Based on the graphs above, they both showed that 3 clusters are the most optimal as 3 clusters have the smallest Silhouette score and CH score indicating that they contain high variability within cluster for each cluster with clear separation among clusters.

## Visualising Data Based on 3 Clusters

In [None]:
clusterer_em_best = GaussianMixture(n_components=3,max_iter=100,n_init=10,init_params='kmeans',random_state=48)
em_label_best = clusterer_em_best.fit_predict(energy_df_em_f)
em_silhouette_values = metrics.silhouette_samples(energy_df_em_f.iloc[:,:-1], em_label_best)
em_silhouette_avg = metrics.silhouette_score(energy_df_em_f.iloc[:,:-1], em_label_best)
y_lower = 0
fig, ax1 = plt.subplots(1, 1)
for i in np.unique(em_label_best):
    # Aggregate the silhouette scores for samples belonging to
    # cluster i, and sort them
    ith_cluster_silhouette_values = \
        em_silhouette_values[em_label_best == i]

    ith_cluster_silhouette_values.sort()

    size_cluster_i = ith_cluster_silhouette_values.shape[0]
    y_upper = y_lower + size_cluster_i

    color = cm.nipy_spectral(float(i) / (max(np.unique(em_label_best))+1))
    ax1.fill_betweenx(np.arange(y_lower, y_upper),
                      0, ith_cluster_silhouette_values,
                      facecolor=color, edgecolor=color, alpha=0.7)

    # Label the silhouette plots with their cluster numbers at the middle
    ax1.text(-0.05, y_lower + 0.5 * size_cluster_i, str(i))

    # Compute the new y_lower for next plot
    y_lower = y_upper + 10  # 10 for the 0 samples

ax1.set_title("The silhouette plot for the various clusters.")
ax1.set_xlabel("The silhouette coefficient values")
#ax1.set_ylabel("Cluster label")

# The vertical line for average silhouette score of all the values
ax1.axvline(x=em_silhouette_avg, color="red", linestyle="--")

#ax1.set_yticks([])  # Clear the yaxis labels / ticks
ax1.set_xticks([-0.1, 0, 0.2, 0.4, 0.6, 0.8, 1])
plt.show()

Looking at the cluster size for each cluster, cluster 0 is the smallest followed by cluster 2 and cluster 3.

In [None]:
energy_df_em_f["Cluster label"]=em_label_best
fig,ax=plt.subplots(3,3,figsize=(15,8),sharex=True)
for i,col in enumerate(energy_df_em_f.columns[:-1]):
    q, mod = divmod(i, 3)
    sns.scatterplot(data=energy_df_em_f,y=col,x=energy_df_em_f.columns[-1],ax=ax[q][mod])

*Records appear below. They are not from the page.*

-- pv_equiv track=rewrite | github.com/Alexander1337c/tms-hw | hw-13/hw-13-2 generate.py | cycle_subs
-- ===== SOURCE A (Python) =====
-- def cycle_subs(num, subs):
--     inner_cycle = num
--     count = 0
--     while num > 0:
--         for i in subs:
--             if count < inner_cycle:
--                 yield i
--             else:
--                 break
--             count += 1
--         num -= 1
-- ===== SOURCE B (Python) =====
-- def cycle_subs(num, subs):
--     # Simpler: one flat counter loop with modular indexing instead of
--     # A's nested outer-while + inner-for that spins down doing nothing.
--     lst = list(subs)
--     if not lst:
--         return
--     count = 0
--     while count < num:
--         yield lst[count % len(lst)]
--         count += 1
-- ===== Notes on version B (the rewrite author's own statement) =====
-- stated objective: simpler
-- what changed: Replaced the nested outer-while plus inner-for (which keeps spinning emptily after the quota is reached) with a single flat counter loop that yields lst[count % len(lst)] while count < num.
import Mathlib
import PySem

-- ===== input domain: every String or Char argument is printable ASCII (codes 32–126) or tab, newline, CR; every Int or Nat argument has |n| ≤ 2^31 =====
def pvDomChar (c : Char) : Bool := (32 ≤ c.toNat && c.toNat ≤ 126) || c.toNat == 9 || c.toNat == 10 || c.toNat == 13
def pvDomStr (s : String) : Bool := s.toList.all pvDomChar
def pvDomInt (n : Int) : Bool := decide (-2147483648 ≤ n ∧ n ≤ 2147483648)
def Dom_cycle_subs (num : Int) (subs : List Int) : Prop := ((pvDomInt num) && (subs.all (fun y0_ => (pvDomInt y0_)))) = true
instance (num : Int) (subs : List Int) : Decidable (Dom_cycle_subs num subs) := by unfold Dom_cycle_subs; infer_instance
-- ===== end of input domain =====

-- B replaces A's nested outer-while + inner-for by one flat modular-index counter loop (simpler).

-- ===== PORT A =====
-- inner 'for i in subs: if count < inner_cycle: yield i else: break; count += 1'
-- returns (yielded elements, final count)
def pvInnerA (ic : Int) : List Int → Int → (List Int × Int)
  | [], count => ([], count)
  | i :: rest, count =>
    if count < ic then
      let r := pvInnerA ic rest (count + 1)
      (i :: r.1, r.2)
    else ([], count)

-- outer 'while num > 0: …; num -= 1' — runs num.toNat times
def pvOuterA (ic : Int) (subs : List Int) : Nat → Int → List Int
  | 0, _ => []
  | n + 1, count =>
    let r := pvInnerA ic subs count
    r.1 ++ pvOuterA ic subs n r.2

def cycle_subs (num : Int) (subs : List Int) : List Int :=
  pvOuterA num subs num.toNat 0

-- ===== PORT B =====
-- 'while count < num: yield lst[count % len(lst)]; count += 1' — runs at most num.toNat times
def pvLoopB (num : Int) (lst : List Int) : Nat → Int → List Int
  | 0, _ => []
  | f + 1, count =>
    if count < num then
      match PySem.List.pyGet? lst (PySem.Int.mod count (lst.length : Int)) with
      | some v => v :: pvLoopB num lst f (count + 1)
      | none => []   -- unreachable: 0 ≤ count % len < len when lst ≠ []
    else []

def cycle_subs_alt (num : Int) (subs : List Int) : List Int :=
  if subs = [] then [] else pvLoopB num subs num.toNat 0

-- ===== PRECONDITION & SPEC =====
def Spec_cycle_subs (num : Int) (subs : List Int) (out : List Int) : Prop := out = cycle_subs_alt num subs
instance (num : Int) (subs : List Int) (out : List Int) : Decidable (Spec_cycle_subs num subs out) := by unfold Spec_cycle_subs; infer_instance

-- ===== CLAIM (what is proved, stated in full; the proofs are below) =====
def Claim_equal_cycle_subs : Prop := ∀ (num : Int) (subs : List Int), Dom_cycle_subs num subs → Spec_cycle_subs num subs (cycle_subs num subs)

-- ===== LEMMAS AND PROOFS =====

-- canonical form: k elements of the infinite modular cycle of lst, starting at counter c
def pvCyc (lst : List Int) : Nat → Int → List Int
  | 0, _ => []
  | k + 1, c =>
    (PySem.List.pyGet? lst (PySem.Int.mod c (lst.length : Int))).getD 0 :: pvCyc lst k (c + 1)

theorem pvCyc_append (lst : List Int) (a b : Nat) (c : Int) :
    pvCyc lst (a + b) c = pvCyc lst a c ++ pvCyc lst b (c + a) := by
  induction a generalizing c with
  | zero => simp [pvCyc]
  | succ a ih =>
    have h1 : a + 1 + b = (a + b) + 1 := by omega
    rw [h1]
    simp only [pvCyc, ih, List.cons_append]
    have h2 : c + 1 + (a : Int) = c + ((a : Int) + 1) := by ring
    simp only [Nat.cast_add, Nat.cast_one, h2]

theorem pvCyc_eq_drop_take (lst : List Int) (c : Int) (hc : 0 ≤ c)
    (hdvd : ((lst.length : Int)) ∣ c) :
    ∀ (t j : Nat), j + t ≤ lst.length →
      pvCyc lst t (c + j) = (lst.drop j).take t := by
  intro t
  induction t generalizing c with
  | zero => intro j _; simp [pvCyc]
  | succ t ih =>
    intro j hj
    have hjlen : j < lst.length := by omega
    have hlpos : (0 : Int) < (lst.length : Int) := by exact_mod_cast Nat.lt_of_le_of_lt (Nat.zero_le j) hjlen
    obtain ⟨q, hq⟩ := hdvd
    have hm : PySem.Int.mod (c + (j : Int)) (lst.length : Int) = (j : Int) := by
      rw [PySem.Int.mod_eq_emod_of_pos hlpos, hq, add_comm]
      rw [Int.add_mul_emod_self_left]
      exact Int.emod_eq_of_lt (by positivity) (by exact_mod_cast hjlen)
    have hget : PySem.List.pyGet? lst ((j : Int)) = some lst[j] :=
      PySem.List.pyGet?_ofNat lst j hjlen
    have hdrop : lst.drop j = lst[j] :: lst.drop (j + 1) :=
      List.drop_eq_getElem_cons hjlen
    simp only [pvCyc, hm, hget, Option.getD_some, hdrop, List.take_succ_cons]
    have hstep : c + (j : Int) + 1 = c + ((j + 1 : Nat) : Int) := by push_cast; ring
    rw [hstep, ih c hc ⟨q, hq⟩ (j + 1) (by omega)]

theorem pvTake_eq_pvCyc (lst : List Int) (c : Int) (hc : 0 ≤ c)
    (hdvd : ((lst.length : Int)) ∣ c) (t : Nat) (ht : t ≤ lst.length) :
    lst.take t = pvCyc lst t c := by
  have := pvCyc_eq_drop_take lst c hc hdvd t 0 (by omega)
  simpa using this.symm

-- inner pass characterisation
theorem pvInnerA_eq (ic : Int) (l : List Int) (count : Int) :
    pvInnerA ic l count =
      (l.take ((ic - count).toNat ⊓ l.length),
       count + (((ic - count).toNat ⊓ l.length : Nat) : Int)) := by
  induction l generalizing count with
  | nil => simp [pvInnerA]
  | cons i rest ih =>
    by_cases h : count < ic
    · have ht : (ic - count).toNat ⊓ (rest.length + 1)
          = ((ic - (count + 1)).toNat ⊓ rest.length) + 1 := by omega
      simp only [pvInnerA, if_pos h, ih, List.length_cons, ht, List.take_succ_cons]
      simp only [Prod.mk.injEq, true_and]
      push_cast; ring
    · have ht : (ic - count).toNat = 0 := by omega
      simp [pvInnerA, if_neg h, ht]

-- once the quota is used up every further pass yields nothing
theorem pvOuterA_done (ic : Int) (subs : List Int) (n : Nat) (count : Int)
    (h : ic ≤ count) : pvOuterA ic subs n count = [] := by
  induction n with
  | zero => rfl
  | succ n ih =>
    have hin : pvInnerA ic subs count = ([], count) := by
      cases subs with
      | nil => rfl
      | cons i rest => simp [pvInnerA, not_lt.mpr h]
    simp [pvOuterA, hin, ih]

theorem pvOuterA_eq_pvCyc (ic : Int) (subs : List Int) (hne : subs ≠ [])
    (n : Nat) (c : Int) (hc : 0 ≤ c) (hdvd : ((subs.length : Int)) ∣ c) :
    pvOuterA ic subs n c = pvCyc subs ((n * subs.length) ⊓ (ic - c).toNat) c := by
  induction n generalizing c with
  | zero => simp [pvOuterA, pvCyc]
  | succ n ih =>
    have hlen : 0 < subs.length := List.length_pos_of_ne_nil hne
    set t : Nat := (ic - c).toNat ⊓ subs.length with ht
    have htle : t ≤ subs.length := by omega
    have htake : subs.take t = pvCyc subs t c := pvTake_eq_pvCyc subs c hc hdvd t htle
    simp only [pvOuterA, pvInnerA_eq, ← ht]
    by_cases hfull : subs.length ≤ (ic - c).toNat
    · have htlen : t = subs.length := by omega
      have hdvd' : ((subs.length : Int)) ∣ (c + (t : Nat)) := by
        rw [htlen]; exact dvd_add hdvd ⟨1, by ring⟩
      rw [ih (c + (t : Nat)) (by omega) hdvd']
      rw [htake]
      have harith : (n + 1) * subs.length ⊓ (ic - c).toNat
          = t + (n * subs.length ⊓ (ic - (c + (t : Int))).toNat) := by
        have hmul : (n + 1) * subs.length = n * subs.length + subs.length := by ring
        omega
      rw [harith, pvCyc_append]
    · -- partial pass: t = (ic - c).toNat, afterwards the quota is exhausted
      have htval : t = (ic - c).toNat := by omega
      have hdone : ic ≤ c + ((t : Nat) : Int) := by omega
      rw [pvOuterA_done ic subs n _ hdone, htake, List.append_nil]
      have harith : (n + 1) * subs.length ⊓ (ic - c).toNat = t := by
        have hge : subs.length ≤ (n + 1) * subs.length :=
          Nat.le_mul_of_pos_left subs.length (Nat.succ_pos n)
        omega
      rw [harith]

theorem pvLoopB_eq_pvCyc (num : Int) (lst : List Int) (hne : lst ≠ []) :
    ∀ (f : Nat) (count : Int),
      pvLoopB num lst f count = pvCyc lst (f ⊓ (num - count).toNat) count := by
  intro f
  induction f with
  | zero => intro count; simp [pvLoopB, pvCyc]
  | succ f ih =>
    intro count
    by_cases h : count < num
    · have hlen : 0 < lst.length := List.length_pos_of_ne_nil hne
      have hlenI : (0 : Int) < (lst.length : Int) := by exact_mod_cast hlen
      have h0 : 0 ≤ PySem.Int.mod count (lst.length : Int) := PySem.Int.mod_nonneg _ hlenI
      have h1 : PySem.Int.mod count (lst.length : Int) < (lst.length : Int) :=
        PySem.Int.mod_lt _ hlenI
      have hget := PySem.List.pyGet?_eq_some_getElem (xs := lst)
        (i := PySem.Int.mod count (lst.length : Int)) h0 h1
      have harith : (f + 1) ⊓ (num - count).toNat = (f ⊓ (num - (count + 1)).toNat) + 1 := by
        omega
      simp only [pvLoopB, if_pos h, hget, ih (count + 1), harith, pvCyc, Option.getD_some]
    · have h0 : (num - count).toNat = 0 := by omega
      simp [pvLoopB, if_neg h, h0, pvCyc]

-- ===== VERDICT (by name: the statement is the Claim_ definition above) =====
theorem cycle_subs_spec : Claim_equal_cycle_subs := by
  intro num subs _
  unfold Spec_cycle_subs cycle_subs cycle_subs_alt
  by_cases hne : subs = []
  · subst hne
    have : ∀ n c, pvOuterA num [] n c = [] := by
      intro n
      induction n with
      | zero => intro c; rfl
      | succ n ih => intro c; simp [pvOuterA, pvInnerA, ih]
    simp [this]
  · rw [if_neg hne]
    have hlen : 0 < subs.length := List.length_pos_of_ne_nil hne
    rw [pvOuterA_eq_pvCyc num subs hne num.toNat 0 le_rfl (dvd_zero _)]
    rw [pvLoopB_eq_pvCyc num subs hne num.toNat 0]
    congr 1
    have := Nat.le_mul_of_pos_right num.toNat hlen
    omega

Compared to K-Means clustering, other than orientation, glazing area and glazing area distribution, cluster 1 is the cluster with lowest values while cluster 0 and cluster 2 have higher values when comparing to cluster 1.

In [None]:
energy_df_em_f.loc[:,['relative_compactness', 'surface_area', 'wall_area', 'Cluster label']].groupby("Cluster label").\
agg([np.mean,np.median,np.std])

Cluster 2 has buildings that have large value for relative compactness and small value for surface area but same mean value for wall area compared to cluster 1. Cluster 0 has buildings that have large wall areas compared to cluster 1 and cluster 2.

In [None]:
energy_df_em_f.loc[:,[ 'roof_area','overall_height', 'log_heating_load','Cluster label']].\
groupby("Cluster label").agg([np.mean,np.median,np.std])

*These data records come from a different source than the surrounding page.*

-- pv_equiv track=rewrite | github.com/pedroblackjsousa/csgostatsportugal | csgostats2.py | getroundlist
-- ===== SOURCE A (Python) =====
-- def getroundlist(demo):
-- 	roundlist = []
-- 	auxlist =  []
-- 	for line in demo:
-- 		if "round_end" in line.split(" "):
-- 			auxlist.append(line.strip())
-- 			roundlist.append(cleanround(auxlist))
-- 			auxlist = []
-- 		else:
-- 			auxlist.append(line.strip())
-- 	return roundlist
--
-- def cleanround(round):
--
-- 	cleanedround = []
-- 	round_started_index = 0
-- 	for line in round:
-- 		if "round_start" in line:
-- 			round_started_index = round.index(line)
-- 	return round[round_started_index:]
-- ===== SOURCE B (Python) =====
-- def getroundlist(demo):
--     roundlist = []
--     aux = []
--     last_start = None
--     for line in demo:
--         s = line.strip()
--         aux.append(s)
--         if "round_start" in s:
--             last_start = s
--         if "round_end" in line.split(" "):
--             begin = aux.index(last_start) if last_start is not None else 0
--             roundlist.append(aux[begin:])
--             aux = []
--             last_start = None
--     return roundlist
-- ===== Notes on version B (the rewrite author's own statement) =====
-- stated objective: alternative
-- what changed: One pass that remembers the last 'round_start' line while building the round and does a single list.index per round, instead of cleanround's rescan calling round.index for every round_start line.
import Mathlib
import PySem

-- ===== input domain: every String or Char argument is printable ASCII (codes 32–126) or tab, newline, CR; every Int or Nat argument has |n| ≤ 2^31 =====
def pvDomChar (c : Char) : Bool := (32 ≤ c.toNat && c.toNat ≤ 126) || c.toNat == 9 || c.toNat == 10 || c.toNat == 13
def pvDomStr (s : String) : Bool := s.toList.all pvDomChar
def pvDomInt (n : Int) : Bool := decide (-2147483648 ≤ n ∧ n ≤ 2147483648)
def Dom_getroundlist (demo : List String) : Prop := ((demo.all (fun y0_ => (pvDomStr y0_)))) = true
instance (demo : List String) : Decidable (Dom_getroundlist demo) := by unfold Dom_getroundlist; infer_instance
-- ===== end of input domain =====

-- B remembers the last 'round_start' line during the single pass and locates it with one
-- list.index call per round, replacing cleanround's per-line round.index rescans (alternative).

-- ===== PORT A =====
-- helper: the 'round_started_index' cleanround's loop ends with
-- (round.index(line) always succeeds since line ∈ round, so the getD 0 default is unreachable)
def roundStartIdx (round : List String) : Nat :=
  round.foldl
    (fun acc line =>
      if PySem.Str.isIn "round_start" line then (PySem.List.index? round line).getD 0 else acc)
    0

def cleanround (round : List String) : List String :=
  PySem.List.slice round (some ((roundStartIdx round : Nat) : Int)) none

def stepA (st : List (List String) × List String) (line : String) :
    List (List String) × List String :=
  if ((PySem.Str.split? line " ").getD []).contains "round_end" then
    (st.1 ++ [cleanround (st.2 ++ [PySem.Str.strip line])], [])
  else
    (st.1, st.2 ++ [PySem.Str.strip line])

def getroundlist (demo : List String) : List (List String) :=
  (demo.foldl stepA ([], [])).1

-- ===== PORT B =====
-- state: (roundlist, aux, last_start); aux.index(last_start) always succeeds since
-- last_start was appended to aux, so the getD 0 default is unreachable
-- begin = aux.index(last_start) if last_start is not None else 0
def beginB (aux : List String) (last : Option String) : Nat :=
  match last with
  | some t => (PySem.List.index? aux t).getD 0
  | none => 0

def stepB (st : List (List String) × List String × Option String) (line : String) :
    List (List String) × List String × Option String :=
  let s := PySem.Str.strip line
  let aux := st.2.1 ++ [s]
  let last := if PySem.Str.isIn "round_start" s then some s else st.2.2
  if ((PySem.Str.split? line " ").getD []).contains "round_end" then
    (st.1 ++ [PySem.List.slice aux (some ((beginB aux last : Nat) : Int)) none], [], none)
  else
    (st.1, aux, last)

def getroundlist_alt (demo : List String) : List (List String) :=
  (demo.foldl stepB ([], [], none)).1

-- ===== PRECONDITION & SPEC =====
def Spec_getroundlist (demo : List String) (out : List (List String)) : Prop := out = getroundlist_alt demo
instance (demo : List String) (out : List (List String)) : Decidable (Spec_getroundlist demo out) := by unfold Spec_getroundlist; infer_instance

-- ===== CLAIM (what is proved, stated in full; the proofs are below) =====
def Claim_equal_getroundlist : Prop := ∀ (demo : List String), Dom_getroundlist demo → Spec_getroundlist demo (getroundlist demo)

-- ===== LEMMAS AND PROOFS =====

-- B's invariant: last_start is the last round_start line of aux, and it occurs in aux
def InvB (aux : List String) (last : Option String) : Prop :=
  (last = none → roundStartIdx aux = 0) ∧
  (∀ t, last = some t → t ∈ aux ∧ roundStartIdx aux = (PySem.List.index? aux t).getD 0)

-- cleanround's index over aux ++ [s]
lemma roundStartIdx_append (aux : List String) (s : String) :
    roundStartIdx (aux ++ [s]) =
      if PySem.Str.isIn "round_start" s then (PySem.List.index? (aux ++ [s]) s).getD 0
      else roundStartIdx aux := by
  unfold roundStartIdx
  rw [List.foldl_append, List.foldl_cons, List.foldl_nil]
  have hcong :
      aux.foldl (fun acc line => if PySem.Str.isIn "round_start" line then
          (PySem.List.index? (aux ++ [s]) line).getD 0 else acc) 0 =
        aux.foldl (fun acc line => if PySem.Str.isIn "round_start" line then
          (PySem.List.index? aux line).getD 0 else acc) 0 := by
    apply PySem.List.foldl_congr_mem
    intro acc x hx
    rw [PySem.List.index?_append_of_mem [s] hx]
  by_cases hin : PySem.Str.isIn "round_start" s = true
  · rw [if_pos hin, if_pos hin]
  · rw [if_neg hin, if_neg hin, hcong]

-- one non-resetting step of B preserves the invariant
lemma invB_step (aux : List String) (last : Option String) (s : String)
    (h : InvB aux last) :
    InvB (aux ++ [s]) (if PySem.Str.isIn "round_start" s then some s else last) := by
  by_cases hin : PySem.Str.isIn "round_start" s = true
  · rw [if_pos hin]
    refine ⟨fun hc => (nomatch hc), fun t ht => ?_⟩
    injection ht with ht; subst ht
    exact ⟨by simp, by rw [roundStartIdx_append, if_pos hin]⟩
  · rw [if_neg hin]
    refine ⟨fun hc => ?_, fun t ht => ?_⟩
    · rw [roundStartIdx_append, if_neg hin]; exact h.1 hc
    · obtain ⟨hmem, hidx⟩ := h.2 t ht
      refine ⟨List.mem_append_left _ hmem, ?_⟩
      rw [roundStartIdx_append, if_neg hin, PySem.List.index?_append_of_mem [s] hmem]
      exact hidx

-- with the invariant, B's begin_ is A's roundStartIdx
lemma begin_eq (aux : List String) (last : Option String) (h : InvB aux last) :
    beginB aux last = roundStartIdx aux := by
  unfold beginB
  cases last with
  | none => exact (h.1 rfl).symm
  | some t => exact ((h.2 t rfl).2).symm

-- the loop invariant, pushed through the fold
lemma loop_eq (demo : List String) :
    ∀ (rl : List (List String)) (aux : List String) (last : Option String),
      InvB aux last →
      (demo.foldl stepA (rl, aux)).1 = (demo.foldl stepB (rl, aux, last)).1 := by
  induction demo with
  | nil => intro rl aux last _; rfl
  | cons line rest ih =>
    intro rl aux last hinv
    rw [List.foldl_cons, List.foldl_cons]
    set s := PySem.Str.strip line with hsdef
    set last' := (if PySem.Str.isIn "round_start" s then some s else last) with hldef
    have hinv' : InvB (aux ++ [s]) last' := invB_step aux last s hinv
    have hinv0 : InvB [] none := ⟨fun _ => rfl, fun t ht => by cases ht⟩
    by_cases hre : ((PySem.Str.split? line " ").getD []).contains "round_end" = true
    · have hA : stepA (rl, aux) line = (rl ++ [cleanround (aux ++ [s])], []) := by
        rw [stepA, if_pos hre]
      have hB : stepB (rl, aux, last) line =
          (rl ++ [cleanround (aux ++ [s])], [], none) := by
        rw [stepB]
        simp only [← hsdef, ← hldef]
        rw [if_pos hre, begin_eq (aux ++ [s]) last' hinv']
        rfl
      rw [hA, hB]
      exact ih _ _ _ hinv0
    · have hA : stepA (rl, aux) line = (rl, aux ++ [s]) := by
        rw [stepA, if_neg hre]
      have hB : stepB (rl, aux, last) line = (rl, aux ++ [s], last') := by
        rw [stepB]
        simp only [← hsdef, ← hldef]
        rw [if_neg hre]
      rw [hA, hB]
      exact ih _ _ _ hinv'

-- ===== VERDICT (by name: the statement is the Claim_ definition above) =====
theorem getroundlist_spec : Claim_equal_getroundlist := by
  intro demo _
  unfold Spec_getroundlist getroundlist getroundlist_alt
  exact loop_eq demo [] [] none ⟨fun _ => rfl, fun t ht => by cases ht⟩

Cluster 1 has buildings with larger roof area but lower in terms of height and heating load (log) respectively. Cluster 0 has buildings with larger heating load (log) compared to cluster 1 and cluster 2.

In K-Means clustering, cluster 1 contains buildings that are tall, high relative compactness and high heating load but smaller surface area and roof area while in EM clustering, cluster 1 contains buildings that are low in terms of height and heating load but large in terms of roof area and surface area. 

As a conclusion, the mean values for relative compactness, surface area, roof area, overall height and wall area in each cluster are different  indicating that these features might influence the heating load required by the building to maintain the warm indoor environment.